-- pv_equiv track=rewrite | github.com/changwoolab/20252R0136COSE36203 | build_database.py | classify_food_category
-- ===== SOURCE A (Python) =====
-- def classify_food_category(food_name):
--     """Classify food into categories based on name"""
--     name_lower = food_name.lower()
--
--     if any(word in name_lower for word in ['stew', 'soup', 'jjigae', 'tang', 'guk']):
--         return "Soup/Stew"
--     elif any(word in name_lower for word in ['grilled', 'bbq', 'gui']):
--         return "Grilled Meat"
--     elif any(word in name_lower for word in ['kimchi']):
--         return "Kimchi"
--     elif any(word in name_lower for word in ['noodle', 'myeon']):
--         return "Noodles"
--     elif any(word in name_lower for word in ['rice', 'bap', 'porridge', 'juk']):
--         return "Rice Dish"
--     elif any(word in name_lower for word in ['pancake', 'jeon']):
--         return "Pancake"
--     elif any(word in name_lower for word in ['fried', 'tuigim']):
--         return "Fried Food"
--     elif any(word in name_lower for word in ['seasoned', 'muchim', 'namul']):
--         return "Side Dish (Banchan)"
--     elif any(word in name_lower for word in ['braised', 'jorim']):
--         return "Braised Dish"
--     elif any(word in name_lower for word in ['cake', 'tteok', 'sweet', 'dessert', 'punch', 'drink']):
--         return "Dessert/Beverage"
--     elif any(word in name_lower for word in ['wraps', 'ssam', 'slices']):
--         return "Meat Dish"
--     else:
--         return "Korean Dish"
-- ===== SOURCE B (Python) =====
-- # Different algorithm: one pass over a flat (keyword, priority) list keeping the
-- # minimum matching priority, then index a category array (default = last slot).
-- _FLAT = [
--     ("stew", 0), ("soup", 0), ("jjigae", 0), ("tang", 0), ("guk", 0),
--     ("grilled", 1), ("bbq", 1), ("gui", 1),
--     ("kimchi", 2),
--     ("noodle", 3), ("myeon", 3),
--     ("rice", 4), ("bap", 4), ("porridge", 4), ("juk", 4),
--     ("pancake", 5), ("jeon", 5),
--     ("fried", 6), ("tuigim", 6),
--     ("seasoned", 7), ("muchim", 7), ("namul", 7),
--     ("braised", 8), ("jorim", 8),
--     ("cake", 9), ("tteok", 9), ("sweet", 9), ("dessert", 9), ("punch", 9), ("drink", 9),
--     ("wraps", 10), ("ssam", 10), ("slices", 10),
-- ]
-- _CATS = ["Soup/Stew", "Grilled Meat", "Kimchi", "Noodles", "Rice Dish", "Pancake",
--          "Fried Food", "Side Dish (Banchan)", "Braised Dish", "Dessert/Beverage",
--          "Meat Dish", "Korean Dish"]
--
-- def classify_food_category(food_name):
--     """Classify food into categories based on name"""
--     name_lower = food_name.lower()
--     best = 11
--     for keyword, priority in _FLAT:
--         if priority < best and keyword in name_lower:
--             best = priority
--     return _CATS[best]
-- ===== Notes on version B (the rewrite author's own statement) =====
-- stated objective: alternative
-- what changed: Instead of an ordered elif chain of per-group any() substring tests with early return, B makes a single pass over a flat (keyword, priority) list keeping a running minimum matching priority, and indexes a category array at the end.
import Mathlib
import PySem

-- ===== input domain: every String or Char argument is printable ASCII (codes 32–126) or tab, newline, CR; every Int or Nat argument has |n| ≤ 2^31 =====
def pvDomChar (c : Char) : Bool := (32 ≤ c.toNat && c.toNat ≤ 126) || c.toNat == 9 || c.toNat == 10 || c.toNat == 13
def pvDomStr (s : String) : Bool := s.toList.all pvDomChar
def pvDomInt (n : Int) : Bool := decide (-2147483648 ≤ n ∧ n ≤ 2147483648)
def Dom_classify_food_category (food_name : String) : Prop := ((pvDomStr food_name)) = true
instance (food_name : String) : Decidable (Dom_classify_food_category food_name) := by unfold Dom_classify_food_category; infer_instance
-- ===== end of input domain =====

-- B replaces the ordered elif chain by one pass over a flat (keyword, priority) list
-- keeping the minimum matching priority, then indexing a category array (objective: alternative).

-- ===== PORT A =====
def classify_food_category (food_name : String) : String :=
  let name_lower := PySem.Str.lower food_name
  if ["stew", "soup", "jjigae", "tang", "guk"].any (fun word => PySem.Str.isIn word name_lower) then "Soup/Stew"
  else if ["grilled", "bbq", "gui"].any (fun word => PySem.Str.isIn word name_lower) then "Grilled Meat"
  else if ["kimchi"].any (fun word => PySem.Str.isIn word name_lower) then "Kimchi"
  else if ["noodle", "myeon"].any (fun word => PySem.Str.isIn word name_lower) then "Noodles"
  else if ["rice", "bap", "porridge", "juk"].any (fun word => PySem.Str.isIn word name_lower) then "Rice Dish"
  else if ["pancake", "jeon"].any (fun word => PySem.Str.isIn word name_lower) then "Pancake"
  else if ["fried", "tuigim"].any (fun word => PySem.Str.isIn word name_lower) then "Fried Food"
  else if ["seasoned", "muchim", "namul"].any (fun word => PySem.Str.isIn word name_lower) then "Side Dish (Banchan)"
  else if ["braised", "jorim"].any (fun word => PySem.Str.isIn word name_lower) then "Braised Dish"
  else if ["cake", "tteok", "sweet", "dessert", "punch", "drink"].any (fun word => PySem.Str.isIn word name_lower) then "Dessert/Beverage"
  else if ["wraps", "ssam", "slices"].any (fun word => PySem.Str.isIn word name_lower) then "Meat Dish"
  else "Korean Dish"

-- ===== PORT B =====
def pvFlat : List (String × Nat) :=
  [ ("stew", 0),
    ("soup", 0),
    ("jjigae", 0),
    ("tang", 0),
    ("guk", 0),
    ("grilled", 1),
    ("bbq", 1),
    ("gui", 1),
    ("kimchi", 2),
    ("noodle", 3),
    ("myeon", 3),
    ("rice", 4),
    ("bap", 4),
    ("porridge", 4),
    ("juk", 4),
    ("pancake", 5),
    ("jeon", 5),
    ("fried", 6),
    ("tuigim", 6),
    ("seasoned", 7),
    ("muchim", 7),
    ("namul", 7),
    ("braised", 8),
    ("jorim", 8),
    ("cake", 9),
    ("tteok", 9),
    ("sweet", 9),
    ("dessert", 9),
    ("punch", 9),
    ("drink", 9),
    ("wraps", 10),
    ("ssam", 10),
    ("slices", 10) ]

def pvCats : List String :=
  ["Soup/Stew", "Grilled Meat", "Kimchi", "Noodles", "Rice Dish", "Pancake", "Fried Food", "Side Dish (Banchan)", "Braised Dish", "Dessert/Beverage", "Meat Dish", "Korean Dish"]

def classify_food_category_alt (food_name : String) : String :=
  let name_lower := PySem.Str.lower food_name
  let best := pvFlat.foldl
    (fun best p => if p.2 < best ∧ PySem.Str.isIn p.1 name_lower = true then p.2 else best) 11
  pvCats.getD best "Korean Dish"

-- ===== PRECONDITION & SPEC =====
def Spec_classify_food_category (food_name : String) (out : String) : Prop := out = classify_food_category_alt food_name
instance (food_name : String) (out : String) : Decidable (Spec_classify_food_category food_name out) := by unfold Spec_classify_food_category; infer_instance

-- ===== CLAIM (what is proved, stated in full; the proofs are below) =====
def Claim_equal_classify_food_category : Prop := ∀ (food_name : String), Dom_classify_food_category food_name → Spec_classify_food_category food_name (classify_food_category food_name)

-- ===== LEMMAS AND PROOFS =====

-- ===== VERDICT (by name: the statement is the Claim_ definition above) =====
theorem classify_food_category_spec : Claim_equal_classify_food_category := by
  intro food_name _
  unfold Spec_classify_food_category classify_food_category classify_food_category_alt
  simp only [pvFlat, pvCats]
  generalize PySem.Str.lower food_name = nl
  by_cases h0 : PySem.Str.isIn "stew" nl = true
  · simp at h0; simp [h0]
  simp only [Bool.not_eq_true] at h0
  simp at h0
  by_cases h1 : PySem.Str.isIn "soup" nl = true
  · simp at h1; simp [h0, h1]
  simp only [Bool.not_eq_true] at h1
  simp at h1
  by_cases h2 : PySem.Str.isIn "jjigae" nl = true
  · simp at h2; simp [h0, h1, h2]
  simp only [Bool.not_eq_true] at h2
  simp at h2
  by_cases h3 : PySem.Str.isIn "tang" nl = true
  · simp at h3; simp [h0, h1, h2, h3]
  simp only [Bool.not_eq_true] at h3
  simp at h3
  by_cases h4 : PySem.Str.isIn "guk" nl = true
  · simp at h4; simp [h0, h1, h2, h3, h4]
  simp only [Bool.not_eq_true] at h4
  simp at h4
  by_cases h5 : PySem.Str.isIn "grilled" nl = true
  · simp at h5; simp [h0, h1, h2, h3, h4, h5]
  simp only [Bool.not_eq_true] at h5
  simp at h5
  by_cases h6 : PySem.Str.isIn "bbq" nl = true
  · simp at h6; simp [h0, h1, h2, h3, h4, h5, h6]
  simp only [Bool.not_eq_true] at h6
  simp at h6
  by_cases h7 : PySem.Str.isIn "gui" nl = true
  · simp at h7; simp [h0, h1, h2, h3, h4, h5, h6, h7]
  simp only [Bool.not_eq_true] at h7
  simp at h7
  by_cases h8 : PySem.Str.isIn "kimchi" nl = true
  · simp at h8; simp [h0, h1, h2, h3, h4, h5, h6, h7, h8]
  simp only [Bool.not_eq_true] at h8
  simp at h8
  by_cases h9 : PySem.Str.isIn "noodle" nl = true
  · simp at h9; simp [h0, h1, h2, h3, h4, h5, h6, h7, h8, h9]
  simp only [Bool.not_eq_true] at h9
  simp at h9
  by_cases h10 : PySem.Str.isIn "myeon" nl = true
  · simp at h10; simp [h0, h1, h2, h3, h4, h5, h6, h7, h8, h9, h10]
  simp only [Bool.not_eq_true] at h10
  simp at h10
  by_cases h11 : PySem.Str.isIn "rice" nl = true
  · simp at h11; simp [h0, h1, h2, h3, h4, h5, h6, h7, h8, h9, h10, h11]
  simp only [Bool.not_eq_true] at h11
  simp at h11
  by_cases h12 : PySem.Str.isIn "bap" nl = true
  · simp at h12; simp [h0, h1, h2, h3, h4, h5, h6, h7, h8, h9, h10, h11, h12]
  simp only [Bool.not_eq_true] at h12
  simp at h12
  by_cases h13 : PySem.Str.isIn "porridge" nl = true
  · simp at h13; simp [h0, h1, h2, h3, h4, h5, h6, h7, h8, h9, h10, h11, h12, h13]
  simp only [Bool.not_eq_true] at h13
  simp at h13
  by_cases h14 : PySem.Str.isIn "juk" nl = true
  · simp at h14; simp [h0, h1, h2, h3, h4, h5, h6, h7, h8, h9, h10, h11, h12, h13, h14]
  simp only [Bool.not_eq_true] at h14
  simp at h14
  by_cases h15 : PySem.Str.isIn "pancake" nl = true
  · simp at h15; simp [h0, h1, h2, h3, h4, h5, h6, h7, h8, h9, h10, h11, h12, h13, h14, h15]
  simp only [Bool.not_eq_true] at h15
  simp at h15
  by_cases h16 : PySem.Str.isIn "jeon" nl = true
  · simp at h16; simp [h0, h1, h2, h3, h4, h5, h6, h7, h8, h9, h10, h11, h12, h13, h14, h15, h16]
  simp only [Bool.not_eq_true] at h16
  simp at h16
  by_cases h17 : PySem.Str.isIn "fried" nl = true
  · simp at h17; simp [h0, h1, h2, h3, h4, h5, h6, h7, h8, h9, h10, h11, h12, h13, h14, h15, h16, h17]
  simp only [Bool.not_eq_true] at h17
  simp at h17
  by_cases h18 : PySem.Str.isIn "tuigim" nl = true
  · simp at h18; simp [h0, h1, h2, h3, h4, h5, h6, h7, h8, h9, h10, h11, h12, h13, h14, h15, h16, h17, h18]
  simp only [Bool.not_eq_true] at h18
  simp at h18
  by_cases h19 : PySem.Str.isIn "seasoned" nl = true
  · simp at h19; simp [h0, h1, h2, h3, h4, h5, h6, h7, h8, h9, h10, h11, h12, h13, h14, h15, h16, h17, h18, h19]
  simp only [Bool.not_eq_true] at h19
  simp at h19
  by_cases h20 : PySem.Str.isIn "muchim" nl = true
  · simp at h20; simp [h0, h1, h2, h3, h4, h5, h6, h7, h8, h9, h10, h11, h12, h13, h14, h15, h16, h17, h18, h19, h20]
  simp only [Bool.not_eq_true] at h20
  simp at h20
  by_cases h21 : PySem.Str.isIn "namul" nl = true
  · simp at h21; simp [h0, h1, h2, h3, h4, h5, h6, h7, h8, h9, h10, h11, h12, h13, h14, h15, h16, h17, h18, h19, h20, h21]
  simp only [Bool.not_eq_true] at h21
  simp at h21
  by_cases h22 : PySem.Str.isIn "braised" nl = true
  · simp at h22; simp [h0, h1, h2, h3, h4, h5, h6, h7, h8, h9, h10, h11, h12, h13, h14, h15, h16, h17, h18, h19, h20, h21, h22]
  simp only [Bool.not_eq_true] at h22
  simp at h22
  by_cases h23 : PySem.Str.isIn "jorim" nl = true
  · simp at h23; simp [h0, h1, h2, h3, h4, h5, h6, h7, h8, h9, h10, h11, h12, h13, h14, h15, h16, h17, h18, h19, h20, h21, h22, h23]
  simp only [Bool.not_eq_true] at h23
  simp at h23
  by_cases h24 : PySem.Str.isIn "cake" nl = true
  · simp at h24; simp [h0, h1, h2, h3, h4, h5, h6, h7, h8, h9, h10, h11, h12, h13, h14, h15, h16, h17, h18, h19, h20, h21, h22, h23, h24]
  simp only [Bool.not_eq_true] at h24
  simp at h24
  by_cases h25 : PySem.Str.isIn "tteok" nl = true
  · simp at h25; simp [h0, h1, h2, h3, h4, h5, h6, h7, h8, h9, h10, h11, h12, h13, h14, h15, h16, h17, h18, h19, h20, h21, h22, h23, h24, h25]
  simp only [Bool.not_eq_true] at h25
  simp at h25
  by_cases h26 : PySem.Str.isIn "sweet" nl = true
  · simp at h26; simp [h0, h1, h2, h3, h4, h5, h6, h7, h8, h9, h10, h11, h12, h13, h14, h15, h16, h17, h18, h19, h20, h21, h22, h23, h24, h25, h26]
  simp only [Bool.not_eq_true] at h26
  simp at h26
  by_cases h27 : PySem.Str.isIn "dessert" nl = true
  · simp at h27; simp [h0, h1, h2, h3, h4, h5, h6, h7, h8, h9, h10, h11, h12, h13, h14, h15, h16, h17, h18, h19, h20, h21, h22, h23, h24, h25, h26, h27]
  simp only [Bool.not_eq_true] at h27
  simp at h27
  by_cases h28 : PySem.Str.isIn "punch" nl = true
  · simp at h28; simp [h0, h1, h2, h3, h4, h5, h6, h7, h8, h9, h10, h11, h12, h13, h14, h15, h16, h17, h18, h19, h20, h21, h22, h23, h24, h25, h26, h27, h28]
  simp only [Bool.not_eq_true] at h28
  simp at h28
  by_cases h29 : PySem.Str.isIn "drink" nl = true
  · simp at h29; simp [h0, h1, h2, h3, h4, h5, h6, h7, h8, h9, h10, h11, h12, h13, h14, h15, h16, h17, h18, h19, h20, h21, h22, h23, h24, h25, h26, h27, h28, h29]
  simp only [Bool.not_eq_true] at h29
  simp at h29
  by_cases h30 : PySem.Str.isIn "wraps" nl = true
  · simp at h30; simp [h0, h1, h2, h3, h4, h5, h6, h7, h8, h9, h10, h11, h12, h13, h14, h15, h16, h17, h18, h19, h20, h21, h22, h23, h24, h25, h26, h27, h28, h29, h30]
  simp only [Bool.not_eq_true] at h30
  simp at h30
  by_cases h31 : PySem.Str.isIn "ssam" nl = true
  · simp at h31; simp [h0, h1, h2, h3, h4, h5, h6, h7, h8, h9, h10, h11, h12, h13, h14, h15, h16, h17, h18, h19, h20, h21, h22, h23, h24, h25, h26, h27, h28, h29, h30, h31]
  simp only [Bool.not_eq_true] at h31
  simp at h31
  by_cases h32 : PySem.Str.isIn "slices" nl = true
  · simp at h32; simp [h0, h1, h2, h3, h4, h5, h6, h7, h8, h9, h10, h11, h12, h13, h14, h15, h16, h17, h18, h19, h20, h21, h22, h23, h24, h25, h26, h27, h28, h29, h30, h31, h32]
  simp only [Bool.not_eq_true] at h32
  simp at h32
  simp [h0, h1, h2, h3, h4, h5, h6, h7, h8, h9, h10, h11, h12, h13, h14, h15, h16, h17, h18, h19, h20, h21, h22, h23, h24, h25, h26, h27, h28, h29, h30, h31, h32]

● Task item: Each line above that contains "pvDomStr" must be copied out.

● Answer space:
def pvDomStr (s : String) : Bool := s.toList.all pvDomChar
def Dom_classify_food_category (food_name : String) : Prop := ((pvDomStr food_name)) = true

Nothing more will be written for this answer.